ヒカリ「ヤッホ~!光ちゃん久しぶり~!」
左手をフリフリと振りながら笑顔で挨拶してくる
右手は布団の中に隠しながら…
光「ははっ…病室だよ…声がデカいよ…久しぶり…」
ベッドテーブルにぽんっと置かれた僕も手(中指)を振りながら挨拶をする
ヒカリ「どお?光ちゃん変わり無い?こっちは結構暇なんだよねぇ」
僕「変わりは無いかな…相変わらずのこの体(右手)のまんまだし…ヒカリが入院してからはこっちも更に暇になったくらいかな…」
僕もヒカリも表面上はいつもの調子で会話してる感じがするけどなんか少しぎこちなさがある…

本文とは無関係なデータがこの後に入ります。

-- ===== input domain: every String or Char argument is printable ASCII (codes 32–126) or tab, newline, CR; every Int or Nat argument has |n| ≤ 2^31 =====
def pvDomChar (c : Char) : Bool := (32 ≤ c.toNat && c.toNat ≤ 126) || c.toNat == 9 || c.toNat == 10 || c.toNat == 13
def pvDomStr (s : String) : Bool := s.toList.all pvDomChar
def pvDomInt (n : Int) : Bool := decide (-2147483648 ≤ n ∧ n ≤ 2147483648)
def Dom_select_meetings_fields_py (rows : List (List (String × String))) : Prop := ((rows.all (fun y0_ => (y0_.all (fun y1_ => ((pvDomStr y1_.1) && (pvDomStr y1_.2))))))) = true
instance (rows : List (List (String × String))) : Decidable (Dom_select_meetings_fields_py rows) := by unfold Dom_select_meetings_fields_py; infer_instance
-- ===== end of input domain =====

-- B replaces A's dedup-then-filter-then-extend passes by assigning every distinct
-- key a numeric rank (preferred index, or n + first-seen position) and sorting once.


-- ===== PORT A =====
def pvPreferredA : List String :=
  ["id", "meeting_code", "meeting_type", "board_id", "board_name", "title", "date",
   "start_time", "end_time", "location", "status", "is_special", "is_public",
   "created_at", "updated_at"]

-- inner loop of A: "for k in r.keys(): if k not in all_keys: all_keys.append(k)"
def pvAKeysRow (acc : List String) (r : List (String × String)) : List String :=
  r.foldl (fun acc2 kv => if kv.1 ∈ acc2 then acc2 else acc2 ++ [kv.1]) acc

def select_meetings_fields_py (rows : List (List (String × String))) : List String :=
  if rows = [] then []
  else
    let all_keys := rows.foldl pvAKeysRow []
    let ordered := pvPreferredA.filter (fun c => decide (c ∈ all_keys))
    -- "ordered.extend(k for k in all_keys if k not in ordered)" — the generator sees
    -- the growing 'ordered', so it is the same membership-append loop
    all_keys.foldl (fun acc k => if k ∈ acc then acc else acc ++ [k]) ordered

-- ===== PORT B =====
def pvPreferredAlt : List String :=
  ["id", "meeting_code", "meeting_type", "board_id", "board_name", "title", "date",
   "start_time", "end_time", "location", "status", "is_special", "is_public",
   "created_at", "updated_at"]

-- rank = {c: i for i, c in enumerate(preferred_order)}
def pvRank : PySem.Dict String Int :=
  (PySem.List.enumerate pvPreferredAlt).foldl
    (fun d p => d.insert p.2 p.1) PySem.Dict.empty

-- the seen_at loop body: "if k not in seen_at: seen_at[k] = n + len(seen_at)"
def pvSeenStep (d : PySem.Dict String Int) (k : String) : PySem.Dict String Int :=
  if d.contains k then d
  else d.insert k ((pvPreferredAlt.length : Int) + (d.size : Int))

def select_meetings_fields_py_alt (rows : List (List (String × String))) : List String :=
  let seen := rows.foldl (fun d r => r.foldl (fun d2 kv => pvSeenStep d2 kv.1) d)
    PySem.Dict.empty
  PySem.List.sorted seen.keys
    (fun k => if pvRank.contains k then pvRank.getD k 0 else seen.getD k 0) false

-- ===== PRECONDITION & SPEC =====
def Spec_select_meetings_fields_py (rows : List (List (String × String))) (out : List String) : Prop := out = select_meetings_fields_py_alt rows
instance (rows : List (List (String × String))) (out : List String) : Decidable (Spec_select_meetings_fields_py rows out) := by unfold Spec_select_meetings_fields_py; infer_instance

-- ===== CLAIM (what is proved, stated in full; the proofs are below) =====
def Claim_equal_select_meetings_fields_py : Prop := ∀ (rows : List (List (String × String))), Dom_select_meetings_fields_py rows → Spec_select_meetings_fields_py rows (select_meetings_fields_py rows)

-- ===== LEMMAS AND PROOFS =====

-- B's seen_at dict after scanning keys list l from state pvStateOf acc:
-- it is exactly A's dedup list paired with ranks 15, 16, …
def pvStateOf (l : List String) : PySem.Dict String Int :=
  PySem.Dict.mk ((PySem.List.enumerate l 15).map (fun p => (p.2, p.1)))

theorem pvEnum_any (l : List String) (k : String) : ∀ (s : Int),
    (((PySem.List.enumerate l s).map (fun p => (p.2, p.1))).any (fun p => p.1 == k))
    = decide (k ∈ l) := by
  induction l with
  | nil => intro s; simp [PySem.List.enumerate_nil]
  | cons x t ih =>
    intro s
    have hbeq : (x == k) = decide (k = x) := by
      by_cases h : k = x
      · subst h; simp
      · have h2 : x ≠ k := fun he => h he.symm
        simp [h, h2]
    simp [PySem.List.enumerate_cons, ih, hbeq]

theorem pvStateOf_contains (l : List String) (k : String) :
    (pvStateOf l).contains k = decide (k ∈ l) := by
  simpa [pvStateOf, PySem.Dict.contains] using pvEnum_any l k 15

theorem pvStateOf_size (l : List String) : (pvStateOf l).size = l.length := by
  simp [pvStateOf, PySem.Dict.size, PySem.List.length_enumerate]

theorem pvStateOf_append (l : List String) (k : String) (h : k ∉ l) :
    (pvStateOf l).insert k (15 + (l.length : Int)) = pvStateOf (l ++ [k]) := by
  apply PySem.Dict.ext
  rw [PySem.Dict.items_insert_of_not_contains]
  · simp [pvStateOf, PySem.List.enumerate_append, PySem.List.enumerate_cons,
      PySem.List.enumerate_nil]
  · simp [pvStateOf_contains, h]

theorem pvEnum_getD (l : List String) (k : String) (hnd : l.Nodup) (h : k ∈ l) :
    ∀ (s : Int), (PySem.Dict.mk ((PySem.List.enumerate l s).map (fun p => (p.2, p.1)))).getD k 0
      = s + (l.idxOf k : Int) := by
  induction l with
  | nil => cases h
  | cons x t ih =>
    intro s
    by_cases hx : x = k
    · subst hx
      simp [PySem.List.enumerate_cons, PySem.Dict.getD_eq_get?_getD,
        PySem.Dict.get?_mk_cons]
    · have hkt : k ∈ t := by
        rcases List.mem_cons.mp h with h' | h'
        · exact absurd h'.symm hx
        · exact h'
      have := ih (List.nodup_cons.mp hnd).2 hkt (s + 1)
      rw [PySem.Dict.getD_eq_get?_getD] at this ⊢
      simp only [PySem.List.enumerate_cons, List.map_cons, PySem.Dict.get?_mk_cons]
      have hbeq : (x == k) = false := by simp [hx]
      rw [hbeq]
      simp only [Bool.false_eq_true, if_false]
      rw [this]
      have : (x :: t).idxOf k = t.idxOf k + 1 := by
        simp [hx]
      rw [this]
      push_cast
      ring

theorem pvStateOf_getD (l : List String) (k : String) (hnd : l.Nodup) (h : k ∈ l) :
    (pvStateOf l).getD k 0 = 15 + (l.idxOf k : Int) := by
  simpa [pvStateOf] using pvEnum_getD l k hnd h 15

theorem pvB_inner (r : List (String × String)) : ∀ (acc : List String),
    r.foldl (fun d2 kv => pvSeenStep d2 kv.1) (pvStateOf acc)
    = pvStateOf (pvAKeysRow acc r) := by
  induction r with
  | nil => intro acc; simp [pvAKeysRow]
  | cons kv r ih =>
    intro acc
    by_cases h : kv.1 ∈ acc
    · have hstep : pvSeenStep (pvStateOf acc) kv.1 = pvStateOf acc := by
        simp [pvSeenStep, pvStateOf_contains, h]
      have hA : pvAKeysRow acc (kv :: r) = pvAKeysRow acc r := by
        simp [pvAKeysRow, h]
      rw [hA, List.foldl_cons, hstep]
      exact ih acc
    · have hstep : pvSeenStep (pvStateOf acc) kv.1 = pvStateOf (acc ++ [kv.1]) := by
        rw [pvSeenStep]
        rw [pvStateOf_contains]
        simp only [h, decide_false, Bool.false_eq_true, if_false]
        rw [pvStateOf_size]
        have hlen : ((pvPreferredAlt.length : Int)) = (15 : Int) := by decide
        rw [hlen]
        exact pvStateOf_append acc kv.1 h
      have hA : pvAKeysRow acc (kv :: r) = pvAKeysRow (acc ++ [kv.1]) r := by
        simp [pvAKeysRow, h]
      rw [hA, List.foldl_cons, hstep]
      exact ih (acc ++ [kv.1])

theorem pvB_state (rows : List (List (String × String))) : ∀ (acc : List String),
    rows.foldl (fun d r => r.foldl (fun d2 kv => pvSeenStep d2 kv.1) d) (pvStateOf acc)
    = pvStateOf (rows.foldl pvAKeysRow acc) := by
  induction rows with
  | nil => intro acc; simp
  | cons r rows ih =>
    intro acc
    simp only [List.foldl_cons, pvB_inner]
    exact ih (pvAKeysRow acc r)

theorem pvStateOf_keys (l : List String) : (pvStateOf l).keys = l := by
  simp [pvStateOf, PySem.Dict.keys, List.map_map, Function.comp_def,
    PySem.List.map_snd_enumerate]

入院苦労トークやいつもの他愛もない会話をしてたら母さんがそろそろ負担になっちゃうからお暇するわよぉと言ってきた
僕「そうだね…ヒカリにも負担になるし僕が見つかっちゃうのもあれだし…そろそろ帰ろうか」
ヒカリ「えぇ~!?もう帰っちゃうの!また暇になっちゃうよぉ!」
車に轢かれて入院してるってのに元気な声で別れを惜しんでる…でも絶対に右手を布団から出すことは無かった…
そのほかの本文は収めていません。